Among the entries below, find the lines with "return" and copy them.

***** Records for the exercise

-- pv_equiv track=rewrite | github.com/banana-galaxy/challenges | challenge14(treasure)/solutions/nerdypro.py | solution
-- ===== SOURCE A (Python) =====
-- def solution(value1,weight1,value2,weight2,maxWeight):
--     items = [[value1,weight1],[value2,weight2]]
--
--     items_weight = sorted(items, key = lambda x: x[1], reverse=False)
--     items_value = sorted(items, key = lambda x: x[0], reverse=True)
--
--     totalWeight = 0
--     max1 = 0
--     for item in items_weight:
--         totalWeight+=item[1]
--         if totalWeight>maxWeight:
--             break
--         max1+=item[0]
--
--     totalWeight = 0
--     max2 = 0
--     for item in items_value:
--         totalWeight+=item[1]
--         if totalWeight>maxWeight:
--             break
--         max2+=item[0]
--
--     return max(max1,max2)
-- ===== SOURCE B (Python) =====
-- def solution(value1, weight1, value2, weight2, maxWeight):
--     # closed form: no sorting, no loops.
--     total = weight1 + weight2
--     # lighter item (weight tie -> item1, as a stable sort would order it)
--     lv, lw = (value1, weight1) if weight1 <= weight2 else (value2, weight2)
--     # higher-value item (value tie -> item1, as a stable reverse sort would order it)
--     hv, hw = (value1, weight1) if value1 >= value2 else (value2, weight2)
--     max1 = 0 if lw > maxWeight else (lv if total > maxWeight else value1 + value2)
--     max2 = 0 if hw > maxWeight else (hv if total > maxWeight else value1 + value2)
--     return max(max1, max2)
-- ===== Notes on version B (the rewrite author's own statement) =====
-- stated objective: simpler
-- what changed: Replaces the two sort-then-greedy-loop passes with a direct closed-form conditional: pick the lighter-by-weight and higher-by-value item (ties toward item1, matching the stable sorts) and compute each pass's result with two comparisons, no sorting or iteration.
import Mathlib
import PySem

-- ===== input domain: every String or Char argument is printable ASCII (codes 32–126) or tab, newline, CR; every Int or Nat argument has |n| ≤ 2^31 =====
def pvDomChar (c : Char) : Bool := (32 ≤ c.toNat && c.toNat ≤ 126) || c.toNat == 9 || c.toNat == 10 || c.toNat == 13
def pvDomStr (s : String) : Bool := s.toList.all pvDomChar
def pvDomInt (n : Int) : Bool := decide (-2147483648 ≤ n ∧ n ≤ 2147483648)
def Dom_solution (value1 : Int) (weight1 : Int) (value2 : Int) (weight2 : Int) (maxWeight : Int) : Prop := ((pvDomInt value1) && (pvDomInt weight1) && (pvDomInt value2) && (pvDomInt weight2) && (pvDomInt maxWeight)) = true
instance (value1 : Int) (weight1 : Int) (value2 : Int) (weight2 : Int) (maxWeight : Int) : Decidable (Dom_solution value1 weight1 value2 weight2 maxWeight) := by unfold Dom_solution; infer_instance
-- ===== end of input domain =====

-- ===== PORT A =====
-- for-loop with break: structural recursion over the sorted list, state (totalWeight, max)
def solLoop (maxWeight : Int) : List (Int × Int) → Int → Int → Int
  | [], _, m => m
  | item :: rest, tw, m =>
    let tw' := tw + item.2
    if tw' > maxWeight then m else solLoop maxWeight rest tw' (m + item.1)

def solution (value1 : Int) (weight1 : Int) (value2 : Int) (weight2 : Int) (maxWeight : Int) : Int :=
  let items : List (Int × Int) := [(value1, weight1), (value2, weight2)]
  let items_weight := PySem.List.sorted items (fun x => x.2) false
  let items_value := PySem.List.sorted items (fun x => x.1) true
  let max1 := solLoop maxWeight items_weight 0 0
  let max2 := solLoop maxWeight items_value 0 0
  max max1 max2

-- ===== PORT B =====
def solution_alt (value1 : Int) (weight1 : Int) (value2 : Int) (weight2 : Int) (maxWeight : Int) : Int :=
  let total := weight1 + weight2
  let l := if weight1 ≤ weight2 then (value1, weight1) else (value2, weight2)
  let h := if value1 ≥ value2 then (value1, weight1) else (value2, weight2)
  let max1 := if l.2 > maxWeight then 0 else if total > maxWeight then l.1 else value1 + value2
  let max2 := if h.2 > maxWeight then 0 else if total > maxWeight then h.1 else value1 + value2
  max max1 max2

-- ===== PRECONDITION & SPEC =====
def Spec_solution (value1 : Int) (weight1 : Int) (value2 : Int) (weight2 : Int) (maxWeight : Int) (out : Int) : Prop := out = solution_alt value1 weight1 value2 weight2 maxWeight
instance (value1 : Int) (weight1 : Int) (value2 : Int) (weight2 : Int) (maxWeight : Int) (out : Int) : Decidable (Spec_solution value1 weight1 value2 weight2 maxWeight out) := by unfold Spec_solution; infer_instance

-- ===== CLAIM (what is proved, stated in full; the proofs are below) =====
def Claim_equal_solution : Prop := ∀ (value1 : Int) (weight1 : Int) (value2 : Int) (weight2 : Int) (maxWeight : Int), Dom_solution value1 weight1 value2 weight2 maxWeight → Spec_solution value1 weight1 value2 weight2 maxWeight (solution value1 weight1 value2 weight2 maxWeight)

-- ===== LEMMAS AND PROOFS =====

-- header: B replaces the two stable sorts and greedy break-loops by an O(1) closed-form conditional cascade; proved equal to A on all inputs.

-- ===== VERDICT (by name: the statement is the Claim_ definition above) =====
theorem solution_spec : Claim_equal_solution := by
  intro v1 w1 v2 w2 mW _
  unfold Spec_solution solution solution_alt
  simp only [PySem.List.sorted_eq_foldl_insertBy, PySem.List.sorted_rev_eq_foldl_insertBy,
    List.foldl, PySem.List.insertBy]
  split_ifs <;> simp_all [solLoop] <;> omega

**********

**Task result**
--     return max(max1,max2)
--     return max(max1, max2)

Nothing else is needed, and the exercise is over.